§ **WHAT THE TASK REQUIRES**
Could you transcribe all of the data word for word?

───── DATA EXTRACTS

lemma coprime_prod {m : Int} (l : List Int) (h : ∀ a ∈ l, Int.gcd a m = 1) :
    Int.gcd l.prod m = 1 := by
  induction l with
  | nil => simp [Int.gcd]
  | cons a t ih =>
    rw [List.prod_cons]
    have h1 : IsCoprime a m := Int.isCoprime_iff_gcd_eq_one.mpr (h a (by simp))
    have h2 : IsCoprime t.prod m := Int.isCoprime_iff_gcd_eq_one.mpr (ih fun b hb => h b (by simp [hb]))
    exact Int.isCoprime_iff_gcd_eq_one.mp (h1.mul_left h2)

lemma pyGetD_neg_one {α : Type} (xs : List α) (d : α) (h : 0 < xs.length) :
    PySem.List.pyGetD xs (-1) d = xs[xs.length - 1]'(by omega) := by
  simp only [PySem.List.pyGetD, PySem.List.pyGet?, PySem.List.pyIdx?]
  norm_num
  rw [if_pos (by omega)]
  simp [List.getElem?_eq_getElem (by omega : xs.length - 1 < xs.length)]

-- loop characterisations -------------------------------------------------------

lemma loop1_eq (arr : List Int) (m : Int) (k : Nat) (hk : k ≤ arr.length) :
    ((List.range k).map (fun (j : Nat) => (j : Int))).foldl
      (fun (st : List Int × Int) i =>
        (PySem.List.pySetD st.1 i st.2,
         PySem.Int.mod (st.2 * PySem.List.pyGetD arr i 0) m))
      (List.replicate arr.length 0, 1)
    = ((List.range arr.length).map (fun j => if j < k then cseq arr m j else 0),
       cseq arr m k) := by
  induction k with
  | zero =>
    simp only [List.range_zero, List.map_nil, List.foldl_nil]
    refine Prod.ext ?_ rfl
    apply List.ext_getElem (by simp)
    intro i h1 h2
    simp only [List.getElem_replicate, List.getElem_map, Nat.not_lt_zero, if_false]
  | succ k ih =>
    rw [List.range_succ]
    simp only [List.map_append, List.foldl_append, List.map_cons, List.map_nil,
      List.foldl_cons, List.foldl_nil]
    rw [ih (by omega)]
    have hkl : k < arr.length := by omega
    refine Prod.ext ?_ ?_
    · rw [PySem.List.pySetD_natCast]
      apply List.ext_getElem (by simp)
      intro i h1 h2
      simp only [List.getElem_set, List.getElem_map, List.getElem_range]
      by_cases hik : k = i
      · subst hik
        simp
      · rw [if_neg hik]
        by_cases hlt : i < k
        · rw [if_pos hlt, if_pos (by omega)]
        · rw [if_neg hlt, if_neg (by omega)]
    · rw [PySem.List.pyGetD_of_nonneg arr 0 (by positivity), Int.toNat_natCast]
      rfl

lemma loop2_eq (arr : List Int) (m c0 : Int) (t : Nat) (ht : t ≤ arr.length) :
    ((List.range t).map (fun (k : Nat) => ((arr.length : Int) - 1 - k))).foldl
      (fun (st : List Int × Int) i =>
        (PySem.List.pySetD st.1 i (PySem.Int.mod (st.2 * PySem.List.pyGetD st.1 i 0) m),
         PySem.Int.mod (st.2 * PySem.List.pyGetD arr i 0) m))
      ((List.range arr.length).map (cseq arr m ·), c0)
    = ((List.range arr.length).map
         (fun j => if arr.length - t ≤ j
                   then PySem.Int.mod (useq arr m c0 (arr.length - 1 - j) * cseq arr m j) m
                   else cseq arr m j),
       useq arr m c0 t) := by
  induction t with
  | zero =>
    simp only [List.range_zero, List.map_nil, List.foldl_nil, useq]
    refine Prod.ext ?_ rfl
    apply List.ext_getElem (by simp)
    intro i h1 h2
    simp only [List.getElem_map, List.getElem_range]
    rw [if_neg (by simp at h1; omega)]
  | succ t ih =>
    rw [List.range_succ]
    simp only [List.map_append, List.foldl_append, List.map_cons, List.map_nil,
      List.foldl_cons, List.foldl_nil]
    rw [ih (by omega)]
    have htl : t < arr.length := by omega
    have hidx : ((arr.length : Int) - 1 - t) = ((arr.length - 1 - t : Nat) : Int) := by
      omega
    rw [hidx]
    have hgd : PySem.List.pyGetD
        ((List.range arr.length).map
          (fun j => if arr.length - t ≤ j
                    then PySem.Int.mod (useq arr m c0 (arr.length - 1 - j) * cseq arr m j) m
                    else cseq arr m j))
        ((arr.length - 1 - t : Nat) : Int) 0
        = cseq arr m (arr.length - 1 - t) := by
      rw [PySem.List.pyGetD_of_nonneg _ 0 (by positivity), Int.toNat_natCast,
        List.getD_eq_getElem _ _ (by simp; omega)]
      simp only [List.getElem_map, List.getElem_range]
      rw [if_neg (by omega)]
    rw [hgd]
    refine Prod.ext ?_ ?_
    · rw [PySem.List.pySetD_natCast]
      apply List.ext_getElem (by simp)
      intro i h1 h2
      simp only [List.getElem_set, List.getElem_map, List.getElem_range]
      by_cases hik : arr.length - 1 - t = i
      · subst hik
        rw [if_pos rfl, if_pos (by omega)]
        have he : arr.length - 1 - (arr.length - 1 - t) = t := by omega
        rw [he]
      · rw [if_neg hik]
        by_cases hge : arr.length - t ≤ i
        · rw [if_pos hge, if_pos (by omega)]
        · rw [if_neg hge, if_neg (by omega)]
    · show _ = useq arr m c0 (t+1)
      rw [useq]
      congr 1
      rw [PySem.List.pyGetD_of_nonneg arr 0 (by positivity), Int.toNat_natCast]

──────────

§ **RESULT**
lemma coprime_prod {m : Int} (l : List Int) (h : ∀ a ∈ l, Int.gcd a m = 1) :
    Int.gcd l.prod m = 1 := by
  induction l with
  | nil => simp [Int.gcd]
  | cons a t ih =>
    rw [List.prod_cons]
    have h1 : IsCoprime a m := Int.isCoprime_iff_gcd_eq_one.mpr (h a (by simp))
    have h2 : IsCoprime t.prod m := Int.isCoprime_iff_gcd_eq_one.mpr (ih fun b hb => h b (by simp [hb]))
    exact Int.isCoprime_iff_gcd_eq_one.mp (h1.mul_left h2)

lemma pyGetD_neg_one {α : Type} (xs : List α) (d : α) (h : 0 < xs.length) :
    PySem.List.pyGetD xs (-1) d = xs[xs.length - 1]'(by omega) := by
  simp only [PySem.List.pyGetD, PySem.List.pyGet?, PySem.List.pyIdx?]
  norm_num
  rw [if_pos (by omega)]
  simp [List.getElem?_eq_getElem (by omega : xs.length - 1 < xs.length)]

-- loop characterisations -------------------------------------------------------

lemma loop1_eq (arr : List Int) (m : Int) (k : Nat) (hk : k ≤ arr.length) :
    ((List.range k).map (fun (j : Nat) => (j : Int))).foldl
      (fun (st : List Int × Int) i =>
        (PySem.List.pySetD st.1 i st.2,
         PySem.Int.mod (st.2 * PySem.List.pyGetD arr i 0) m))
      (List.replicate arr.length 0, 1)
    = ((List.range arr.length).map (fun j => if j < k then cseq arr m j else 0),
       cseq arr m k) := by
  induction k with
  | zero =>
    simp only [List.range_zero, List.map_nil, List.foldl_nil]
    refine Prod.ext ?_ rfl
    apply List.ext_getElem (by simp)
    intro i h1 h2
    simp only [List.getElem_replicate, List.getElem_map, Nat.not_lt_zero, if_false]
  | succ k ih =>
    rw [List.range_succ]
    simp only [List.map_append, List.foldl_append, List.map_cons, List.map_nil,
      List.foldl_cons, List.foldl_nil]
    rw [ih (by omega)]
    have hkl : k < arr.length := by omega
    refine Prod.ext ?_ ?_
    · rw [PySem.List.pySetD_natCast]
      apply List.ext_getElem (by simp)
      intro i h1 h2
      simp only [List.getElem_set, List.getElem_map, List.getElem_range]
      by_cases hik : k = i
      · subst hik
        simp
      · rw [if_neg hik]
        by_cases hlt : i < k
        · rw [if_pos hlt, if_pos (by omega)]
        · rw [if_neg hlt, if_neg (by omega)]
    · rw [PySem.List.pyGetD_of_nonneg arr 0 (by positivity), Int.toNat_natCast]
      rfl

lemma loop2_eq (arr : List Int) (m c0 : Int) (t : Nat) (ht : t ≤ arr.length) :
    ((List.range t).map (fun (k : Nat) => ((arr.length : Int) - 1 - k))).foldl
      (fun (st : List Int × Int) i =>
        (PySem.List.pySetD st.1 i (PySem.Int.mod (st.2 * PySem.List.pyGetD st.1 i 0) m),
         PySem.Int.mod (st.2 * PySem.List.pyGetD arr i 0) m))
      ((List.range arr.length).map (cseq arr m ·), c0)
    = ((List.range arr.length).map
         (fun j => if arr.length - t ≤ j
                   then PySem.Int.mod (useq arr m c0 (arr.length - 1 - j) * cseq arr m j) m
                   else cseq arr m j),
       useq arr m c0 t) := by
  induction t with
  | zero =>
    simp only [List.range_zero, List.map_nil, List.foldl_nil, useq]
    refine Prod.ext ?_ rfl
    apply List.ext_getElem (by simp)
    intro i h1 h2
    simp only [List.getElem_map, List.getElem_range]
    rw [if_neg (by simp at h1; omega)]
  | succ t ih =>
    rw [List.range_succ]
    simp only [List.map_append, List.foldl_append, List.map_cons, List.map_nil,
      List.foldl_cons, List.foldl_nil]
    rw [ih (by omega)]
    have htl : t < arr.length := by omega
    have hidx : ((arr.length : Int) - 1 - t) = ((arr.length - 1 - t : Nat) : Int) := by
      omega
    rw [hidx]
    have hgd : PySem.List.pyGetD
        ((List.range arr.length).map
          (fun j => if arr.length - t ≤ j
                    then PySem.Int.mod (useq arr m c0 (arr.length - 1 - j) * cseq arr m j) m
                    else cseq arr m j))
        ((arr.length - 1 - t : Nat) : Int) 0
        = cseq arr m (arr.length - 1 - t) := by
      rw [PySem.List.pyGetD_of_nonneg _ 0 (by positivity), Int.toNat_natCast,
        List.getD_eq_getElem _ _ (by simp; omega)]
      simp only [List.getElem_map, List.getElem_range]
      rw [if_neg (by omega)]
    rw [hgd]
    refine Prod.ext ?_ ?_
    · rw [PySem.List.pySetD_natCast]
      apply List.ext_getElem (by simp)
      intro i h1 h2
      simp only [List.getElem_set, List.getElem_map, List.getElem_range]
      by_cases hik : arr.length - 1 - t = i
      · subst hik
        rw [if_pos rfl, if_pos (by omega)]
        have he : arr.length - 1 - (arr.length - 1 - t) = t := by omega
        rw [he]
      · rw [if_neg hik]
        by_cases hge : arr.length - t ≤ i
        · rw [if_pos hge, if_pos (by omega)]
        · rw [if_neg hge, if_neg (by omega)]
    · show _ = useq arr m c0 (t+1)
      rw [useq]
      congr 1
      rw [PySem.List.pyGetD_of_nonneg arr 0 (by positivity), Int.toNat_natCast]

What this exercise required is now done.